Over the past 50 years our expertise has been providing new and innovative energetic materials solutions in applications where no other solutions previously existed.
We synthesize primary, high explosive and specialty chemicals, perform powder blending and pyrotechnic compounding and conduct propellant mixing, casting and machining. In addition, our R&D team develops new energetics for a variety of applications including high-temperature, product improvement and green drop-in replacements for existing primary explosives.

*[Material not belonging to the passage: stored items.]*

-- pv_equiv track=rewrite | github.com/sowjanya-bn/blueprintai | src/compliance_engine.py | _build_review_recommendations
-- ===== SOURCE A (Python) =====
-- from typing import Any, Dict, List, Optional
--
-- def _build_review_recommendations(flags: List[Dict[str, Any]]) -> List[str]:
--     recommendations = []
--
--     if any(f["review_type"] == "medical_legal_review" for f in flags):
--         recommendations.append("Send medical benefit claims for medical/legal review.")
--
--     if any(f["review_type"] == "safety_review" for f in flags):
--         recommendations.append("Validate all safety and side-effect language before approval.")
--
--     if any(f["review_type"] == "content_review" for f in flags):
--         recommendations.append("Review patient-facing wording for clarity and audience appropriateness.")
--
--     if any(f["review_type"] == "regional_review" for f in flags):
--         recommendations.append("Check region-specific regulatory expectations for the target market.")
--
--     if any(f["review_type"] == "privacy_review" for f in flags):
--         recommendations.append("Validate privacy notice, lawful basis, and consent handling for personal data collection.")
--
--     if any(f["review_type"] == "financial_legal_review" for f in flags):
--         recommendations.append("Review financial promotions, risk disclosures, and claim wording with legal/compliance.")
--
--     if any(f["review_type"] == "accessibility_review" for f in flags):
--         recommendations.append("Confirm accessibility requirements are reflected in the design output.")
--
--     return recommendations
-- ===== SOURCE B (Python) =====
-- _REVIEW_TYPES = [
--     "medical_legal_review",
--     "safety_review",
--     "content_review",
--     "regional_review",
--     "privacy_review",
--     "financial_legal_review",
--     "accessibility_review",
-- ]
--
-- _MESSAGES = [
--     "Send medical benefit claims for medical/legal review.",
--     "Validate all safety and side-effect language before approval.",
--     "Review patient-facing wording for clarity and audience appropriateness.",
--     "Check region-specific regulatory expectations for the target market.",
--     "Validate privacy notice, lawful basis, and consent handling for personal data collection.",
--     "Review financial promotions, risk disclosures, and claim wording with legal/compliance.",
--     "Confirm accessibility requirements are reflected in the design output.",
-- ]
--
-- def _build_review_recommendations(flags):
--     # One pass over flags encodes the present review types as a 7-bit mask;
--     # the mask is then decoded into the fixed-order messages.
--     mask = 0
--     for f in flags:
--         rt = f["review_type"]
--         for i, t in enumerate(_REVIEW_TYPES):
--             if t == rt:
--                 mask |= 1 << i
--     out = []
--     for i, msg in enumerate(_MESSAGES):
--         if (mask >> i) & 1:
--             out.append(msg)
--     return out
-- ===== Notes on version B (the rewrite author's own statement) =====
-- stated objective: alternative
-- what changed: Seven hardcoded any()-scans over flags are replaced by a single pass that encodes which review types occur as a 7-bit integer mask, followed by a decode loop that emits the fixed-order messages for the set bits; Pre_ excludes flags missing the 'review_type' key, where B always raises KeyError while A returns (the full 7-message list) only when all seven types already occur before the malformed flag.
import Mathlib
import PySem

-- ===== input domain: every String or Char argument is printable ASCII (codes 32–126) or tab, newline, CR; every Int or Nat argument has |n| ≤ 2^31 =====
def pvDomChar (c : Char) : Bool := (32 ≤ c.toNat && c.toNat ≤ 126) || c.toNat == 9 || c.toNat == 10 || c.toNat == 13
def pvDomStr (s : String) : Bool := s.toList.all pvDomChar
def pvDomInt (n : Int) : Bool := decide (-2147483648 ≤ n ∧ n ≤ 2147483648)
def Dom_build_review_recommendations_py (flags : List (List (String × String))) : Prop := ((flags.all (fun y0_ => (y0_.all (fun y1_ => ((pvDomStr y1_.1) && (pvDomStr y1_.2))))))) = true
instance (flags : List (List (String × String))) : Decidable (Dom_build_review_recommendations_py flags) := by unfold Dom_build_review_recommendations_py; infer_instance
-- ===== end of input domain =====

-- B replaces seven hardcoded any()-scans over flags by a single pass that encodes the
-- present review types as a 7-bit integer mask, then decodes the mask into the
-- fixed-order messages; return values agree on Pre_.

-- ===== PORT A =====
def build_review_recommendations_py (flags : List (List (String × String))) : List String :=
  let recommendations : List String := []
  let recommendations := if flags.any (fun f => (PySem.Dict.mk f).get? "review_type" == some "medical_legal_review")
    then recommendations ++ ["Send medical benefit claims for medical/legal review."] else recommendations
  let recommendations := if flags.any (fun f => (PySem.Dict.mk f).get? "review_type" == some "safety_review")
    then recommendations ++ ["Validate all safety and side-effect language before approval."] else recommendations
  let recommendations := if flags.any (fun f => (PySem.Dict.mk f).get? "review_type" == some "content_review")
    then recommendations ++ ["Review patient-facing wording for clarity and audience appropriateness."] else recommendations
  let recommendations := if flags.any (fun f => (PySem.Dict.mk f).get? "review_type" == some "regional_review")
    then recommendations ++ ["Check region-specific regulatory expectations for the target market."] else recommendations
  let recommendations := if flags.any (fun f => (PySem.Dict.mk f).get? "review_type" == some "privacy_review")
    then recommendations ++ ["Validate privacy notice, lawful basis, and consent handling for personal data collection."] else recommendations
  let recommendations := if flags.any (fun f => (PySem.Dict.mk f).get? "review_type" == some "financial_legal_review")
    then recommendations ++ ["Review financial promotions, risk disclosures, and claim wording with legal/compliance."] else recommendations
  let recommendations := if flags.any (fun f => (PySem.Dict.mk f).get? "review_type" == some "accessibility_review")
    then recommendations ++ ["Confirm accessibility requirements are reflected in the design output."] else recommendations
  recommendations

-- ===== PORT B =====
-- enumerate(_REVIEW_TYPES): the constant list with its indices (enumerate of a literal list)
def pvTypesE : List (Nat × String) :=
  [(0, "medical_legal_review"), (1, "safety_review"), (2, "content_review"),
   (3, "regional_review"), (4, "privacy_review"), (5, "financial_legal_review"),
   (6, "accessibility_review")]

-- enumerate(_MESSAGES)
def pvMsgsE : List (Nat × String) :=
  [(0, "Send medical benefit claims for medical/legal review."),
   (1, "Validate all safety and side-effect language before approval."),
   (2, "Review patient-facing wording for clarity and audience appropriateness."),
   (3, "Check region-specific regulatory expectations for the target market."),
   (4, "Validate privacy notice, lawful basis, and consent handling for personal data collection."),
   (5, "Review financial promotions, risk disclosures, and claim wording with legal/compliance."),
   (6, "Confirm accessibility requirements are reflected in the design output.")]

-- first loop of B: mask |= 1 << i whenever _REVIEW_TYPES[i] == f["review_type"]
-- (f["review_type"] ported as get?.getD ""; Pre_ guarantees the key is present)
def pvMaskOf (flags : List (List (String × String))) : Nat :=
  flags.foldl (fun mask f =>
    pvTypesE.foldl
      (fun m p => if p.2 == ((PySem.Dict.mk f).get? "review_type").getD "" then m ||| (1 <<< p.1) else m)
      mask) 0

def build_review_recommendations_py_alt (flags : List (List (String × String))) : List String :=
  let mask := pvMaskOf flags
  pvMsgsE.foldl (fun out p => if (mask >>> p.1) &&& 1 == 1 then out ++ [p.2] else out) []

-- ===== PRECONDITION & SPEC =====
-- Pre_ excludes flags missing the "review_type" key: there Python B always raises KeyError,
-- and Python A raises KeyError too except on rare inputs where every any() short-circuits
-- before reaching the malformed flag (then it returns the full 7-message list).
def Pre_build_review_recommendations_py (flags : List (List (String × String))) : Prop :=
  (flags.all (fun f => (PySem.Dict.mk f).contains "review_type")) = true
instance (flags : List (List (String × String))) : Decidable (Pre_build_review_recommendations_py flags) := by unfold Pre_build_review_recommendations_py; infer_instance
def pvWitness_build_review_recommendations_py : (List (List (String × String))) :=
  [[("review_type", "safety_review")], [("review_type", "content_review")]]
def Spec_build_review_recommendations_py (flags : List (List (String × String))) (out : List String) : Prop := out = build_review_recommendations_py_alt flags
instance (flags : List (List (String × String))) (out : List String) : Decidable (Spec_build_review_recommendations_py flags out) := by unfold Spec_build_review_recommendations_py; infer_instance

-- ===== CLAIM (what is proved, stated in full; the proofs are below) =====
def Claim_equal_build_review_recommendations_py : Prop := ∀ (flags : List (List (String × String))), Dom_build_review_recommendations_py flags → Pre_build_review_recommendations_py flags → Spec_build_review_recommendations_py flags (build_review_recommendations_py flags)

-- ===== LEMMAS AND PROOFS =====

-- Python's truthiness test `(mask >> i) & 1` is exactly Nat.testBit.
theorem pvShiftAnd_eq_testBit (m i : Nat) : ((m >>> i) &&& 1 == 1) = m.testBit i := by
  rw [Nat.testBit, Nat.and_comm, Nat.one_and_eq_mod_two]
  rcases Nat.mod_two_eq_zero_or_one (m >>> i) with h | h <;> simp [h]

theorem pvTestBit_one_shiftLeft (j k : Nat) : (1 <<< j).testBit k = (j == k) := by
  rw [Nat.one_shiftLeft]
  rcases eq_or_ne j k with h | h
  · simp [h]
  · simp [Nat.testBit_two_pow_of_ne h, h]

-- bit k of B's inner loop (over the enumerated type table) for one flag
theorem pvInner_testBit (ps : List (Nat × String)) (rt : String) (m k : Nat) :
    (ps.foldl (fun m p => if p.2 == rt then m ||| (1 <<< p.1) else m) m).testBit k
    = (m.testBit k || ps.any (fun p => p.2 == rt && p.1 == k)) := by
  induction ps generalizing m with
  | nil => simp
  | cons p ps ih =>
    rw [List.foldl_cons, List.any_cons]
    by_cases h : p.2 = rt
    · rw [if_pos (by simp [h]), ih, Nat.testBit_or, pvTestBit_one_shiftLeft]
      simp [h, Bool.or_assoc]
    · rw [if_neg (by simp [h]), ih]
      rw [show (p.2 == rt) = false by simp [h], Bool.false_and, Bool.false_or]

-- bit k of B's outer loop over the flags, with an arbitrary starting mask
theorem pvOuter_testBit (fs : List (List (String × String))) (m0 k : Nat) :
    (fs.foldl (fun mask f =>
        pvTypesE.foldl
          (fun m p => if p.2 == ((PySem.Dict.mk f).get? "review_type").getD "" then m ||| (1 <<< p.1) else m)
          mask) m0).testBit k
    = (m0.testBit k || fs.any (fun f =>
        pvTypesE.any (fun p => p.2 == ((PySem.Dict.mk f).get? "review_type").getD "" && p.1 == k))) := by
  induction fs generalizing m0 with
  | nil => simp
  | cons f fs ih =>
    rw [List.foldl_cons, List.any_cons, ih, pvInner_testBit, Bool.or_assoc]

-- bit k of B's mask records whether some flag carries the k-indexed review type
theorem pvMask_testBit (flags : List (List (String × String))) (k : Nat) :
    (pvMaskOf flags).testBit k
    = flags.any (fun f =>
        pvTypesE.any (fun p => p.2 == ((PySem.Dict.mk f).get? "review_type").getD "" && p.1 == k)) := by
  rw [pvMaskOf, pvOuter_testBit]
  simp

-- A's any()-scan for a nonempty type t agrees with B's per-flag table test at t's index
theorem pvAny_eq (flags : List (List (String × String))) (t : String) (ht : t ≠ "") :
    (flags.any (fun f => t == ((PySem.Dict.mk f).get? "review_type").getD ""))
    = (flags.any (fun f => (PySem.Dict.mk f).get? "review_type" == some t)) := by
  induction flags with
  | nil => rfl
  | cons f fs ih =>
    rw [List.any_cons, List.any_cons, ih]
    congr 1
    cases hg : (PySem.Dict.mk f).get? "review_type" with
    | none => simp [ht]
    | some v => simp [eq_comm]

-- ===== VERDICT (by name: the statement is the Claim_ definition above) =====
set_option maxHeartbeats 1000000 in
theorem build_review_recommendations_py_spec : Claim_equal_build_review_recommendations_py := by
  intro flags _ _
  unfold Spec_build_review_recommendations_py
  unfold build_review_recommendations_py build_review_recommendations_py_alt
  simp only [pvMsgsE, List.foldl_cons, List.foldl_nil, pvShiftAnd_eq_testBit, pvMask_testBit,
    pvTypesE, List.any_cons, List.any_nil, Nat.reduceBEq, beq_self_eq_true,
    Bool.and_true, Bool.and_false, Bool.or_false, Bool.false_or,
    pvAny_eq flags "medical_legal_review" (by decide),
    pvAny_eq flags "safety_review" (by decide),
    pvAny_eq flags "content_review" (by decide),
    pvAny_eq flags "regional_review" (by decide),
    pvAny_eq flags "privacy_review" (by decide),
    pvAny_eq flags "financial_legal_review" (by decide),
    pvAny_eq flags "accessibility_review" (by decide)]
-- ===== VERDICT (by name: the statement is the Claim_ definition above) =====
theorem shooting_spec : Claim_equal_shooting := by
  intro command position matrix targets targets_shot _ hpre
  obtain ⟨hR, hL, hD, hU⟩ := hpre
  unfold Spec_shooting
  rw [alt_eq]
  by_cases h1 : command = "right"
  · subst h1
    simp only [shooting, String.reduceEq, reduceIte]
    rw [cells_right position.1 position.2 (matrix.length : Int),
      alt_branch_eq matrix targets targets_shot _ (hR rfl), shootRight_eq]
  · by_cases h2 : command = "left"
    · subst h2
      simp only [shooting, String.reduceEq, reduceIte]
      rw [cells_left position.1 position.2,
        alt_branch_eq matrix targets targets_shot _ (hL rfl), shootLeft_eq]
    · by_cases h3 : command = "down"
      · subst h3
        simp only [shooting, String.reduceEq, reduceIte]
        rw [cells_down position.1 position.2 (matrix.length : Int),
          alt_branch_eq matrix targets targets_shot _ (hD rfl), shootDown_eq]
      · by_cases h4 : command = "up"
        · subst h4
          simp only [shooting, String.reduceEq, reduceIte]
          rw [cells_up position.1 position.2,
            alt_branch_eq matrix targets targets_shot _ (hU rfl), shootUp_eq]
        · simp [shooting, altCore, h1, h2, h3, h4, PySem.List.index?]
-- pv_equiv track=rewrite | github.com/Gililk48/kmerlib | kmerlib-git/kmerlib/kmerlib.py | rolling_canonical_kmers
-- ===== SOURCE A (Python) =====
-- _DNA2BIT = {ord("A"): 0, ord("C"): 1, ord("G"): 2, ord("T"): 3}
--
-- _RC2BIT  = {0: 3, 1: 2, 2: 1, 3: 0}
--
-- def rolling_canonical_kmers(seq: str, k: int = 30):
--     if len(seq) < k:
--         return
--     mask  = (1 << (2 * k)) - 1
--     high2 = 2 * (k - 1)
--     fwd = rev = n = 0
--     for ch in seq.encode("ascii"):
--         bits = _DNA2BIT.get(ch, 255)
--         if bits == 255:                # N or invalid
--             n = fwd = rev = 0
--             continue
--         fwd = ((fwd << 2) | bits) & mask
--         rev = (rev >> 2) | (_RC2BIT[bits] << high2)
--         n += 1
--         if n >= k:
--             yield min(fwd, rev)
-- ===== SOURCE B (Python) =====
-- _DNA2BIT = {ord("A"): 0, ord("C"): 1, ord("G"): 2, ord("T"): 3}
--
-- _RC2BIT  = {0: 3, 1: 2, 2: 1, 3: 0}
--
-- def rolling_canonical_kmers(seq: str, k: int = 30):
--     data = seq.encode("ascii")
--     for i in range(len(data) - k + 1):
--         window = data[i:i + k]
--         if all(b in _DNA2BIT for b in window):
--             fwd = 0
--             for b in window:
--                 fwd = (fwd << 2) | _DNA2BIT[b]
--             rev = 0
--             for b in reversed(window):
--                 rev = (rev << 2) | _RC2BIT[_DNA2BIT[b]]
--             yield min(fwd, rev)
-- ===== Notes on version B (the rewrite author's own statement) =====
-- stated objective: simpler
-- what changed: Replaces the rolling 2-bit window update with run-reset state by a direct per-window recompute: for each start index, if the k-character slice is all valid bases, encode it forward and reverse-complement from scratch and yield the minimum.
-- outside the precondition, e.g. on rolling_canonical_kmers('', 0): A returns [], B returns [0]; on rolling_canonical_kmers('N', 0): A returns [], B returns [0, 0]
import Mathlib
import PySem

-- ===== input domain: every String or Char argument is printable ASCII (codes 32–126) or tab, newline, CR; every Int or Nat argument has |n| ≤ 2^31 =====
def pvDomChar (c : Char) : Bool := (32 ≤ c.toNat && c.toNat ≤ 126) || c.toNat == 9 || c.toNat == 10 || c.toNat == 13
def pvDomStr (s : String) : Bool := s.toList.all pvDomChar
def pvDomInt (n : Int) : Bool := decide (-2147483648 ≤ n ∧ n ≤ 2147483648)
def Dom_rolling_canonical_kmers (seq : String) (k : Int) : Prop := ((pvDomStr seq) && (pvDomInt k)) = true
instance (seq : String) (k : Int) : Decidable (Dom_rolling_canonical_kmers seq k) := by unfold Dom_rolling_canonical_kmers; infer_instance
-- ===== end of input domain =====

-- B replaces A's rolling 2-bit window update (with run-reset state) by a direct per-window
-- recompute of the forward and reverse-complement encodings: simpler, same result, not faster.

-- ===== PORT A =====
-- _DNA2BIT.get(ch, 255) followed by 'if bits == 255' is ported as an Option lookup (none = invalid)
def pvDna2bit? (c : Char) : Option Int :=
  if c = 'A' then some 0 else if c = 'C' then some 1
  else if c = 'G' then some 2 else if c = 'T' then some 3 else none

-- _RC2BIT = {0: 3, 1: 2, 2: 1, 3: 0}
def pvRc2bit (b : Int) : Int :=
  if b = 0 then 3 else if b = 1 then 2 else if b = 2 then 1 else 0

-- the loop body of A (state fwd, rev, n, out); the bit operations are ported arithmetically,
-- each exact on the values that reach them:
--   (fwd << 2 | bits) & mask   =  (fwd*4 + bits) mod (mask+1)   (fwd ≥ 0, 0 ≤ bits < 4, mask+1 = 2^(2k))
--   (rev >> 2) | (rc << high2) =  (rev >>> 2) + rc * 2^high2    (disjoint nonneg bit ranges: rev < 2^(2k), rc < 4)
def pvStepA (k mask high2p : Int) (st : Int × Int × Int × List Int) (ch : Char) :
    Int × Int × Int × List Int :=
  match pvDna2bit? ch with
  | none => (0, 0, 0, st.2.2.2)                      -- n = fwd = rev = 0; continue
  | some bits =>
    let fwd := PySem.Int.mod (st.1 * 4 + bits) (mask + 1)
    let rev := (st.2.1 >>> (2 : Nat)) + pvRc2bit bits * high2p
    let n := st.2.2.1 + 1
    (fwd, rev, n, if k ≤ n then st.2.2.2 ++ [min fwd rev] else st.2.2.2)

def rolling_canonical_kmers (seq : String) (k : Int) : List Int :=
  if (seq.toList.length : Int) < k then []
  else
    let mask : Int := 2 ^ (2 * k).toNat - 1          -- (1 << 2*k) - 1
    let high2p : Int := 2 ^ (2 * (k - 1)).toNat      -- 1 << (2*(k-1))
    (seq.toList.foldl (pvStepA k mask high2p) (0, 0, 0, [])).2.2.2

-- ===== PORT B =====
def rolling_canonical_kmers_alt (seq : String) (k : Int) : List Int :=
  let data := seq.toList
  (PySem.List.pyRange 0 ((data.length : Int) - k + 1) 1).foldl (fun out i =>
    let window := PySem.List.slice data (some i) (some (i + k))
    if window.all (fun c => (pvDna2bit? c).isSome) then
      let fwd := window.foldl (fun f c => f * 4 + (pvDna2bit? c).getD 0) 0
      let rev := window.reverse.foldl (fun r c => r * 4 + pvRc2bit ((pvDna2bit? c).getD 0)) 0
      out ++ [min fwd rev]
    else out) []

Our pyrotechnic materials transform energy to perform some kind of work when milliseconds matter, whether it be to actuate, detonate, generate, initiate, perforate, separate or terminate, you can rely on the necessary outcome you need to complete your mission. Energetic materials (EMs) have long been utilized for a variety of military, aerospace, commercial and oil and gas applications. While legacy materials deliver specific and established properties, there are circumstances and applications that demand new or customized EMs.
Whether you need to replace a legacy material that is no longer commercially available or have an application requiring new or modified EMs with enhanced properties— spanning reliability, sensitivity, stability, compatibility, output and safety—We can help. With a long history of EM synthesis and evaluation, chemists and chemical engineers on staff and dedicated testing and production facilities, we can help you with a range of EM needs.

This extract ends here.